-- pv_equiv track=rewrite | github.com/stellarbg/Algorithm | 백준/Silver/3085. 사탕 게임/사탕 게임.py | count
-- ===== SOURCE A (Python) =====
-- def count(list):
--     cnt = ans = 1
--
--     for i in range(1, len(list)):
--         if list[i] == list[i - 1]:
--             cnt += 1
--             ans = max(cnt, ans)
--         else:
--             cnt = 1
--     return ans
-- ===== SOURCE B (Python) =====
-- def count(list):
--     # run-by-run scan: the inner loop finds the end of each maximal run of
--     # equal elements, the outer loop jumps run to run keeping the longest
--     # run length (empty input -> 1, nothing beats the initial best)
--     best = 1
--     n = len(list)
--     i = 0
--     while i < n:
--         j = i + 1
--         while j < n and list[j] == list[i]:
--             j += 1
--         if j - i > best:
--             best = j - i
--         i = j
--     return best
-- ===== Notes on version B (the rewrite author's own statement) =====
-- stated objective: alternative
-- what changed: B scans the input run by run (an inner loop measures each maximal run of equal elements and jumps past it) and keeps the longest run length, instead of A's single index loop threading a running counter that resets on inequality.
import Mathlib
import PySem

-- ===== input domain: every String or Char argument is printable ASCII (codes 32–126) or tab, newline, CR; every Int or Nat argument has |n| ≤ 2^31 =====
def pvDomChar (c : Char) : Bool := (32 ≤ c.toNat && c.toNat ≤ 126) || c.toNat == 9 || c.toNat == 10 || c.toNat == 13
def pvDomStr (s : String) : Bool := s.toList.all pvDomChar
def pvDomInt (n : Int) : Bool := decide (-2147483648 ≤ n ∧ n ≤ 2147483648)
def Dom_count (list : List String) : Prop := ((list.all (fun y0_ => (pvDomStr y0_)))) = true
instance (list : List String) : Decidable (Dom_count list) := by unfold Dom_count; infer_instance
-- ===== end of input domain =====

-- B scans the input run by run (inner loop measures each maximal run, jumps past it)
-- instead of A's single index loop with a resetting counter; same O(n) cost.


-- ===== PORT A =====
def count (list : List String) : Int :=
  let r := (PySem.List.pyRange 1 (PySem.List.len list) 1).foldl
    (fun (s : Int × Int) (i : Int) =>
      if PySem.List.pyGetD list i "" == PySem.List.pyGetD list (i - 1) "" then
        (s.1 + 1, max (s.1 + 1) s.2)
      else
        (1, s.2))
    (1, 1)
  r.2

-- ===== PORT B =====
-- inner while loop of Source B: advance j while list[j] == list[i] (x = list[i])
def jEnd (l : List String) (x : String) (j : Nat) : Nat :=
  if j < l.length ∧ (l.getD j "" == x) = true then jEnd l x (j + 1) else j
  termination_by l.length - j
  decreasing_by omega

-- needed only for goB2's termination
lemma jEnd_ge (l : List String) (x : String) (j : Nat) : j ≤ jEnd l x j := by
  unfold jEnd
  split_ifs with h
  · have := jEnd_ge l x (j + 1)
    omega
  · exact le_refl j
  termination_by l.length - j
  decreasing_by omega

-- outer while loop of Source B: jump run by run, keeping the best run length
def goB2 (l : List String) (best : Int) (i : Nat) : Int :=
  if i < l.length then
    let j := jEnd l (l.getD i "") (i + 1)
    goB2 l (if (j : Int) - i > best then (j : Int) - i else best) j
  else best
  termination_by l.length - i
  decreasing_by have := jEnd_ge l (l.getD i "") (i + 1); omega

def count_alt (list : List String) : Int := goB2 list 1 0

-- ===== PRECONDITION & SPEC =====
def Spec_count (list : List String) (out : Int) : Prop := out = count_alt list
instance (list : List String) (out : Int) : Decidable (Spec_count list out) := by unfold Spec_count; infer_instance

-- ===== CLAIM (what is proved, stated in full; the proofs are below) =====
def Claim_equal_count : Prop := ∀ (list : List String), Dom_count list → Spec_count list (count list)

-- ===== LEMMAS AND PROOFS =====

-- number of leading elements equal to x (structural form of Source B's inner loop)
def takeRun (x : String) : List String → Nat
  | [] => 0
  | y :: t => if y == x then takeRun x t + 1 else 0

-- structural form of Source B's outer loop: rest = list[i:]
def goB : List String → Int → Int
  | [], best => best
  | x :: t, best =>
    let k := takeRun x t + 1
    goB ((x :: t).drop k) (if (k : Int) > best then (k : Int) else best)
  termination_by l _ => l.length
  decreasing_by simp

lemma jEnd_eq (l : List String) (x : String) (j : Nat) :
    jEnd l x j = j + takeRun x (l.drop j) := by
  unfold jEnd
  split_ifs with h
  · obtain ⟨hj, hx⟩ := h
    rw [jEnd_eq l x (j + 1)]
    have hdrop : l.drop j = l[j] :: l.drop (j + 1) := (List.getElem_cons_drop hj).symm
    have hget : l.getD j "" = l[j] := List.getD_eq_getElem l "" hj
    rw [hdrop, takeRun]
    rw [hget] at hx
    simp [hx]
    omega
  · rcases Nat.lt_or_ge j l.length with hj | hj
    · have hdrop : l.drop j = l[j] :: l.drop (j + 1) := (List.getElem_cons_drop hj).symm
      have hget : l.getD j "" = l[j] := List.getD_eq_getElem l "" hj
      have hx : (l[j] == x) = false := by
        rw [← hget]
        rcases Bool.eq_false_or_eq_true (l.getD j "" == x) with h' | h'
        · exact absurd ⟨hj, h'⟩ h
        · exact h'
      rw [hdrop, takeRun, hx]
      simp
    · rw [List.drop_eq_nil_of_le hj, takeRun]
      omega
  termination_by l.length - j
  decreasing_by omega

lemma goB2_eq_aux (l : List String) : ∀ (n i : Nat) (best : Int), l.length - i ≤ n →
    goB2 l best i = goB (l.drop i) best := by
  intro n
  induction n with
  | zero =>
    intro i best hfuel
    have hi : l.length ≤ i := by omega
    rw [goB2, if_neg (by omega), List.drop_eq_nil_of_le hi, goB]
  | succ n ih =>
    intro i best hfuel
    rcases Nat.lt_or_ge i l.length with hi | hi
    case inr => rw [goB2, if_neg (by omega), List.drop_eq_nil_of_le hi, goB]
    have hdrop : l.drop i = l[i] :: l.drop (i + 1) := (List.getElem_cons_drop hi).symm
    have hget : l.getD i "" = l[i] := List.getD_eq_getElem l "" hi
    have hj : jEnd l (l.getD i "") (i + 1) = i + 1 + takeRun (l[i]) (l.drop (i + 1)) := by
      rw [jEnd_eq, hget]
    rw [goB2]
    simp only [hi, if_true, hj]
    conv_rhs => rw [hdrop, goB]
    set T := takeRun (l[i]) (l.drop (i + 1)) with hT
    have hd2 : (l[i] :: l.drop (i + 1)).drop (T + 1) = l.drop (i + 1 + T) := by
      rw [List.drop_succ_cons, List.drop_drop]
    have hcast : ((i + 1 + T : Nat) : Int) - (i : Nat) = ((T + 1 : Nat) : Int) := by
      push_cast; ring
    rw [hcast, hd2]
    exact ih (i + 1 + T) _ (by omega)

lemma goB2_eq (l : List String) (i : Nat) (best : Int) :
    goB2 l best i = goB (l.drop i) best :=
  goB2_eq_aux l l.length i best (by omega)

-- structural form of A's index loop: prev = list[i-1], rest = list[i:]
def loopA : String → List String → Int × Int → Int × Int
  | _, [], s => s
  | prev, y :: t, s =>
    if y == prev then loopA y t (s.1 + 1, max (s.1 + 1) s.2)
    else loopA y t (1, s.2)

lemma foldA (l : List String) (a : Nat) (h1 : 1 ≤ a) (s : Int × Int) :
    (PySem.List.pyRange (a : Int) (l.length : Int) 1).foldl
      (fun (s : Int × Int) (i : Int) =>
        if PySem.List.pyGetD l i "" == PySem.List.pyGetD l (i - 1) "" then
          (s.1 + 1, max (s.1 + 1) s.2)
        else
          (1, s.2)) s
    = loopA (l.getD (a - 1) "") (l.drop a) s := by
  induction hfuel : l.length - a generalizing a s with
  | zero =>
    have hle : l.length ≤ a := by omega
    rw [PySem.List.pyRange_one_eq_nil (by exact_mod_cast hle)]
    simp [List.drop_eq_nil_of_le hle, loopA]
  | succ n ih =>
    have ha : a < l.length := by omega
    rw [PySem.List.pyRange_one_cons (by exact_mod_cast ha)]
    simp only [List.foldl_cons]
    have hi : ((a : Int) - 1) = ((a - 1 : Nat) : Int) := by omega
    rw [hi]
    rw [PySem.List.pyGetD_natCast, PySem.List.pyGetD_natCast]
    have hdrop : l.drop a = l[a] :: l.drop (a + 1) := (List.getElem_cons_drop ha).symm
    rw [hdrop]
    have hget : l.getD a "" = l[a] := List.getD_eq_getElem l "" ha
    show _ = loopA (l.getD (a - 1) "") (l[a] :: l.drop (a + 1)) s
    unfold loopA
    rw [← hget]
    rw [show ((a : Int) + 1) = ((a + 1 : Nat) : Int) by push_cast; ring]
    split_ifs with h
    · rw [ih (a + 1) (by omega) _ (by omega)]
      simp
    · rw [ih (a + 1) (by omega) _ (by omega)]
      simp

lemma if_gt_eq_max (a b : Int) : (if a > b then a else b) = max b a := by
  split_ifs with h <;> omega

lemma L1 (t : List String) : ∀ (x : String) (cnt ans : Int), 1 ≤ cnt → cnt ≤ ans →
    (loopA x t (cnt, ans)).2
      = goB (t.drop (takeRun x t)) (max ans (cnt + takeRun x t)) := by
  induction t with
  | nil =>
    intro x cnt ans h1 h2
    simp only [loopA, takeRun, List.drop_nil, Nat.cast_zero, add_zero]
    rw [goB]
    omega
  | cons y t' ih =>
    intro x cnt ans h1 h2
    by_cases hxy : y = x
    · subst hxy
      simp only [loopA, BEq.rfl, if_true, takeRun]
      rw [ih y (cnt + 1) (max (cnt + 1) ans) (by omega) (le_max_left _ _)]
      have h3 : (0 : Int) ≤ takeRun y t' := Int.natCast_nonneg _
      have : max (max (cnt + 1) ans) (cnt + 1 + (takeRun y t' : Int))
          = max ans (cnt + ((takeRun y t' : Nat) + 1 : Nat)) := by push_cast; omega
      rw [this]
      simp
    · have hbeq : (y == x) = false := by simp [hxy]
      simp only [loopA, takeRun, hbeq, Bool.false_eq_true, if_false, Nat.cast_zero]
      rw [ih y 1 ans (by omega) (by omega)]
      show _ = goB (y :: t') (max ans (cnt + (0 : Nat)))
      have : max ans (cnt + ((0 : Nat) : Int)) = ans := by push_cast; omega
      rw [this]
      conv_rhs => rw [goB]
      rw [if_gt_eq_max]
      have : max ans ((takeRun y t' + 1 : Nat) : Int) = max ans (1 + (takeRun y t' : Int)) := by
        push_cast; omega
      simp only [List.drop_succ_cons]
      rw [this]

-- ===== VERDICT (by name: the statement is the Claim_ definition above) =====
theorem count_spec : Claim_equal_count := by
  intro list _
  unfold Spec_count count count_alt
  rw [goB2_eq, List.drop_zero]
  cases list with
  | nil =>
    rw [goB]
    simp [PySem.List.pyRange]
  | cons x t =>
    have h := foldA (x :: t) 1 (le_refl 1) (1, 1)
    simp only [PySem.List.len_eq] at *
    rw [show ((1 : Nat) : Int) = (1 : Int) by norm_num] at h
    simp only [show (1 - 1 : Nat) = 0 from rfl, List.getD_cons_zero, List.drop_succ_cons,
      List.drop_zero] at h
    rw [h]
    rw [L1 t x 1 1 (le_refl 1) (le_refl 1)]
    show _ = goB (x :: t) 1
    conv_rhs => rw [goB]
    rw [if_gt_eq_max]
    have : max (1 : Int) ((takeRun x t + 1 : Nat) : Int) = max 1 (1 + (takeRun x t : Int)) := by
      push_cast; omega
    simp only [List.drop_succ_cons]
    rw [this]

-- -- --

WHAT TO DO: Search the material for the word "instead". Each line where it is found must be copied.

WORKED SOLUTION:
-- what changed: B scans the input run by run (an inner loop measures each maximal run of equal elements and jumps past it) and keeps the longest run length, instead of A's single index loop threading a running counter that resets on inequality.
-- instead of A's single index loop with a resetting counter; same O(n) cost.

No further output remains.